本体枠組体20には、図1、図6に示すように、外周囲に本体カバー29が装着される。この本体カバー29には、炊飯のスタート、タイマー予約及び保温などの操作を行なう操作表示部30(図1A参照)が設けられている。この操作表示部30は、各種の操作キー類を配設した操作パネル30aと、この操作パネルによって設定される設定状態を表示する表示パネル30bとで構成されている。この操作パネル30aには、スタートキー、メニューキー、予約キー、保温キーなどが設けられている。また、本体カバー29の側壁面に吸気口29bが形成されて、この吸気口29bには複数個の小孔を設けたメッシュ板31が装着される。
(蓋体構造)
主に図9〜図13を参照して、蓋体の構造を説明する。
蓋体5は、図6〜図8に示すように、鍋3の開口3aを閉蓋する内蓋5Aと、この内蓋の上方に位置して本体容器2の開口部を閉蓋する上蓋5Bと、この上蓋の上方に所定の隙間をあけて覆う蓋カバー69とを有し、上蓋5Bなどが複数本のフレームで組立てられた蓋枠組体50に固定されている。

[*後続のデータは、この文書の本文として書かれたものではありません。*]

-- the whole payload: A's flat indexed pass equals the row-joined form
theorem pv_main (h' : Nat) : ∀ (w' : Nat), 0 < w' → ∀ (p : List Int), p.length = (h'+1) * w' →
    ((List.range ((h'+1) * w')).map (fun i => pvHexL (p.getD i 0)
        ++ (if i < (h'+1) * w' - 1 then [',', ' '] else [])
        ++ (if (i+1) % w' = 0 then ['\n'] else []))).flatten
      = PySem.Chars.join [',', ' ', '\n']
          ((List.range (h'+1)).map (fun r => pvRowJ ((p.drop (r * w')).take w'))) ++ ['\n'] := by
  induction h' with
  | zero =>
    intro w' hw p hp
    have hp' : p.length = w' := by simpa using hp
    rw [show (0+1) * w' = p.length from by rw [hp']; ring]
    have hne : p ≠ [] := by
      intro he; rw [he] at hp'; simp at hp'; omega
    have hcongr : ∀ i ∈ List.range p.length,
        pvHexL (p.getD i 0)
          ++ (if i < p.length - 1 then [',', ' '] else [])
          ++ (if (i+1) % w' = 0 then ['\n'] else [])
        = pvHexL (p.getD i 0)
          ++ (if i < p.length - 1 then [',', ' '] else ([] : List Char))
          ++ (if i = p.length - 1 then ['\n'] else []) := by
      intro i hi
      have hiw : i < w' := by rw [← hp']; exact List.mem_range.mp hi
      have e2 : ((i+1) % w' = 0) ↔ (i = p.length - 1) := by
        rw [hp']
        constructor
        · intro hm
          have := Nat.le_of_dvd (by omega) (Nat.dvd_of_mod_eq_zero hm); omega
        · intro he
          have hh : i + 1 = w' := by omega
          simp [hh]
      rw [if_congr e2 rfl rfl]
    rw [List.map_congr_left hcongr, pv_rowCore p [] hne]
    simp [PySem.Chars.join_singleton, List.take_of_length_le (le_of_eq hp')]
  | succ k ih =>
    intro w' hw p hp
    have hsplit : (k+1+1) * w' = w' + (k+1) * w' := by ring
    have hkpos : 0 < (k+1) * w' := Nat.mul_pos (Nat.succ_pos k) hw
    have hple : p.length = w' + (k+1) * w' := by rw [hp]; ring
    rw [hsplit, List.range_add, List.map_append, List.flatten_append, List.map_map]
    simp only [Function.comp_def]
    have hlenT : (p.take w').length = w' := by
      rw [List.length_take]; omega
    have hneT : p.take w' ≠ [] := by
      intro he; rw [he] at hlenT; simp at hlenT; omega
    -- first row
    have hrow1 : ((List.range w').map (fun i => pvHexL (p.getD i 0)
          ++ (if i < w' + (k+1) * w' - 1 then [',', ' '] else [])
          ++ (if (i+1) % w' = 0 then ['\n'] else []))).flatten
        = pvRowJ (p.take w') ++ [',', ' '] ++ ['\n'] := by
      have hcongr : ∀ i ∈ List.range w',
          pvHexL (p.getD i 0)
            ++ (if i < w' + (k+1) * w' - 1 then [',', ' '] else [])
            ++ (if (i+1) % w' = 0 then ['\n'] else [])
          = pvHexL ((p.take w').getD i 0)
            ++ (if i < w' - 1 then [',', ' '] else [',', ' '])
            ++ (if i = w' - 1 then ['\n'] else []) := by
        intro i hi
        have hiw : i < w' := List.mem_range.mp hi
        have e1 : i < w' + (k+1) * w' - 1 := by omega
        have e2 : ((i+1) % w' = 0) ↔ (i = w' - 1) := by
          constructor
          · intro hm
            have := Nat.le_of_dvd (by omega) (Nat.dvd_of_mod_eq_zero hm); omega
          · intro he
            have hh : i + 1 = w' := by omega
            simp [hh]
        rw [pv_getD_take p w' i 0 hiw, if_pos e1, ite_self, if_congr e2 rfl rfl]
      rw [List.map_congr_left hcongr]
      have hrc := pv_rowCore (p.take w') [',', ' '] hneT
      rw [hlenT] at hrc
      exact hrc
    rw [hrow1]
    -- remaining rows, shifted by w'
    have hshift : ∀ i ∈ List.range ((k+1) * w'),
        pvHexL (p.getD (w' + i) 0)
          ++ (if w' + i < w' + (k+1) * w' - 1 then [',', ' '] else [])
          ++ (if (w' + i + 1) % w' = 0 then ['\n'] else [])
        = pvHexL ((p.drop w').getD i 0)
          ++ (if i < (k+1) * w' - 1 then [',', ' '] else [])
          ++ (if (i+1) % w' = 0 then ['\n'] else []) := by
      intro i hi
      have e1 : p.getD (w' + i) 0 = (p.drop w').getD i 0 := (pv_getD_drop p w' i 0).symm
      have e2 : (w' + i < w' + (k+1) * w' - 1) ↔ (i < (k+1) * w' - 1) := by omega
      have e3 : (w' + i + 1) % w' = (i + 1) % w' := by
        rw [Nat.add_assoc]; exact Nat.add_mod_left w' (i+1)
      rw [e1, e3, if_congr e2 rfl rfl]
    rw [List.map_congr_left hshift]
    have hdlen : (p.drop w').length = (k+1) * w' := by
      rw [List.length_drop]; omega
    rw [ih w' hw (p.drop w') hdlen]
    -- assemble the right-hand side
    have hrhs : (List.range (k+1+1)).map (fun r => pvRowJ ((p.drop (r * w')).take w'))
        = pvRowJ (p.take w') :: (List.range (k+1)).map (fun r => pvRowJ (((p.drop w').drop (r * w')).take w')) := by
      have h11 : (k+1+1) = 1 + (k+1) := by omega
      rw [h11, List.range_add, List.map_append, List.map_map]
      simp only [List.range_one, List.map_cons, List.map_nil, Nat.zero_mul, List.drop_zero,
        Function.comp_def]
      rw [List.singleton_append]
      congr 1
      apply List.map_congr_left
      intro r hr
      rw [List.drop_drop]
      congr 2
      ring
    rw [hrhs, pv_join_cons_ne _ _ _ (by simp)]
    simp

theorem pv_toList_empty : ("" : String).toList = [] := rfl

-- A's loop over range(n), as one flat list of per-byte chunks (String level -> char-list level)
theorem pv_foldA3 (d : List Int) (nn ww : Int) (l : List Nat) (a : String) :
    (l.foldl (fun (acc : String) (j : Nat) =>
        if PySem.Int.mod ((j : Int) + 1) ww = 0
        then (if (j : Int) < nn - 1 then acc ++ pvHex (PySem.List.pyGetD d ((j : Int) + 3) 0) ++ ", "
              else acc ++ pvHex (PySem.List.pyGetD d ((j : Int) + 3) 0)) ++ "\n"
        else (if (j : Int) < nn - 1 then acc ++ pvHex (PySem.List.pyGetD d ((j : Int) + 3) 0) ++ ", "
              else acc ++ pvHex (PySem.List.pyGetD d ((j : Int) + 3) 0))) a).toList
      = a.toList ++ (l.map (fun (j : Nat) => pvHexL (PySem.List.pyGetD d ((j : Int) + 3) 0)
          ++ (if (j : Int) < nn - 1 then [',', ' '] else [])
          ++ (if PySem.Int.mod ((j : Int) + 1) ww = 0 then ['\n'] else []))).flatten := by
  induction l generalizing a with
  | nil => simp
  | cons x t ihl =>
    rw [List.foldl_cons, ihl]
    split_ifs with h1 h2 h3 <;>
      simp_all [String.toList_append, pvHex, pv_toList_comma, pv_toList_nl, String.toList_ofList]

theorem pv_toList_commanl : (", \n").toList = [',', ' ', '\n'] := rfl

theorem pv_assemble (d : List Int) (name : String) (k w' : Nat) (hw : 0 < w')
    (hH : PySem.List.pyGetD d 1 0 = ((k+1 : Nat) : Int))
    (hW : PySem.List.pyGetD d 2 0 = ((w' : Nat) : Int))
    (hfit : (k+1)*w' + 3 ≤ d.length) :
    create_c_array_py d name = create_c_array_py_alt d name := by
  apply String.toList_inj.mp
  have hNcast : (((k+1 : Nat) : Int)) * ((w' : Nat) : Int) = (((k+1)*w' : Nat) : Int) := by
    push_cast; ring
  have hpos : (0 : Int) < (((k+1)*w' : Nat) : Int) := by
    have := Nat.mul_pos (Nat.succ_pos k) hw; exact_mod_cast this
  simp only [create_c_array_py, create_c_array_py_alt, hH, hW, hNcast, if_pos hpos,
    PySem.List.pyRange_zero_natCast, List.foldl_map, String.toList_append]
  rw [pv_foldA3]
  -- A side: switch each loop-body chunk to its Nat/payload form
  have hplen : ((d.drop 3).take ((k+1)*w')).length = (k+1)*w' := by
    simp only [List.length_take, List.length_drop]
    omega
  have hcongr : ∀ j ∈ List.range ((k+1)*w'),
      pvHexL (PySem.List.pyGetD d ((j : Int) + 3) 0)
        ++ (if (j : Int) < (((k+1)*w' : Nat) : Int) - 1 then [',', ' '] else [])
        ++ (if PySem.Int.mod ((j : Int) + 1) ((w' : Nat) : Int) = 0 then ['\n'] else [])
      = pvHexL (((d.drop 3).take ((k+1)*w')).getD j 0)
        ++ (if j < (k+1)*w' - 1 then [',', ' '] else [])
        ++ (if (j+1) % w' = 0 then ['\n'] else []) := by
    intro j hj
    have hjn : j < (k+1)*w' := List.mem_range.mp hj
    have e0 : PySem.List.pyGetD d ((j : Int) + 3) 0 = ((d.drop 3).take ((k+1)*w')).getD j 0 := by
      rw [pv_getD_take _ _ _ _ hjn, pv_getD_drop]
      have e : ((j : Int) + 3) = (((3 + j : Nat)) : Int) := by push_cast; ring
      rw [e, PySem.List.pyGetD_natCast]
    have e1 : ((j : Int) < (((k+1)*w' : Nat) : Int) - 1) ↔ (j < (k+1)*w' - 1) := by omega
    have e2 : (PySem.Int.mod ((j : Int) + 1) ((w' : Nat) : Int) = 0) ↔ ((j+1) % w' = 0) := by
      have e : ((j : Int) + 1) = (((j + 1 : Nat)) : Int) := by push_cast; ring
      rw [e, PySem.Int.mod_natCast]
      exact Int.natCast_eq_zero
    rw [e0, if_congr e1 rfl rfl, if_congr e2 rfl rfl]
  rw [List.map_congr_left hcongr, pv_main k w' hw _ hplen]
  -- B side: payload and row slices
  have hslice : PySem.List.slice d (some 3) (some (3 + (((k+1)*w' : Nat) : Int)))
      = (d.drop 3).take ((k+1)*w') := by
    simpa using PySem.List.slice_natCast_add d 3 ((k+1)*w')
  rw [hslice]
  simp only [List.map_map, Function.comp_def]
  have hrows : ∀ r ∈ List.range (k+1),
      PySem.Str.join ", " (List.map pvHex (PySem.List.slice ((d.drop 3).take ((k+1)*w'))
          (some ((r : Int) * ((w' : Nat) : Int))) (some (((r : Int) + 1) * ((w' : Nat) : Int)))))
      = PySem.Str.join ", " (List.map pvHex ((((d.drop 3).take ((k+1)*w')).drop (r*w')).take w')) := by
    intro r hr
    have c1 : ((r : Int) * ((w' : Nat) : Int)) = (((r*w' : Nat)) : Int) := by push_cast; ring
    have c2 : (((r : Int) + 1) * ((w' : Nat) : Int)) = (((r*w' : Nat)) : Int) + ((w' : Nat) : Int) := by
      push_cast; ring
    rw [c1, c2, PySem.List.slice_natCast_add]
  rw [List.map_congr_left hrows]
  -- flatten both sides to char lists
  simp only [PySem.Str.toList_join, pv_toList_empty, pv_join_empty_sep, List.map_map,
    Function.comp_def, List.map_append, String.toList_append, pvHex, String.toList_ofList,
    pv_toList_comma, pv_toList_commanl, pv_toList_nl, pvRowJ, List.map_cons, List.map_nil,
    List.flatten_cons, List.flatten_nil, List.flatten_append, List.append_nil]
  simp [List.append_assoc]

蓋枠組体50は、図9、図10に示すように、2本のフレームをセットにした2組の蓋枠体F1、F2を長さ方向の中間部で十字状に交差させた組立体で形成されている。すなわち、この蓋枠組体50は、2本のフレームを所定の間隔をあけて略平行に配設した平行フレームと、同じように2本のフレームを所定の間隔をあけて略平行に配設した平行フレームとを長さ方向の中間部で十字状に交差させた井桁状の組立体で形成されている。
これらの蓋枠体F1、F2のうち、一方の蓋枠体F1は、蓋体5の直径と略同じ長さを有し、所定の間隔をあけて対向する一対の平行フレーム51で構成され、他方の蓋枠体F2も蓋体5の直径と略同じ長さを有し、所定の間隔をあけて対向する一対の平行フレーム52で構成されている。これらの蓋枠体F1、F2は、十字状に交差され、交差部に略正方形の枠組開口F12(図15参照)が形成されている。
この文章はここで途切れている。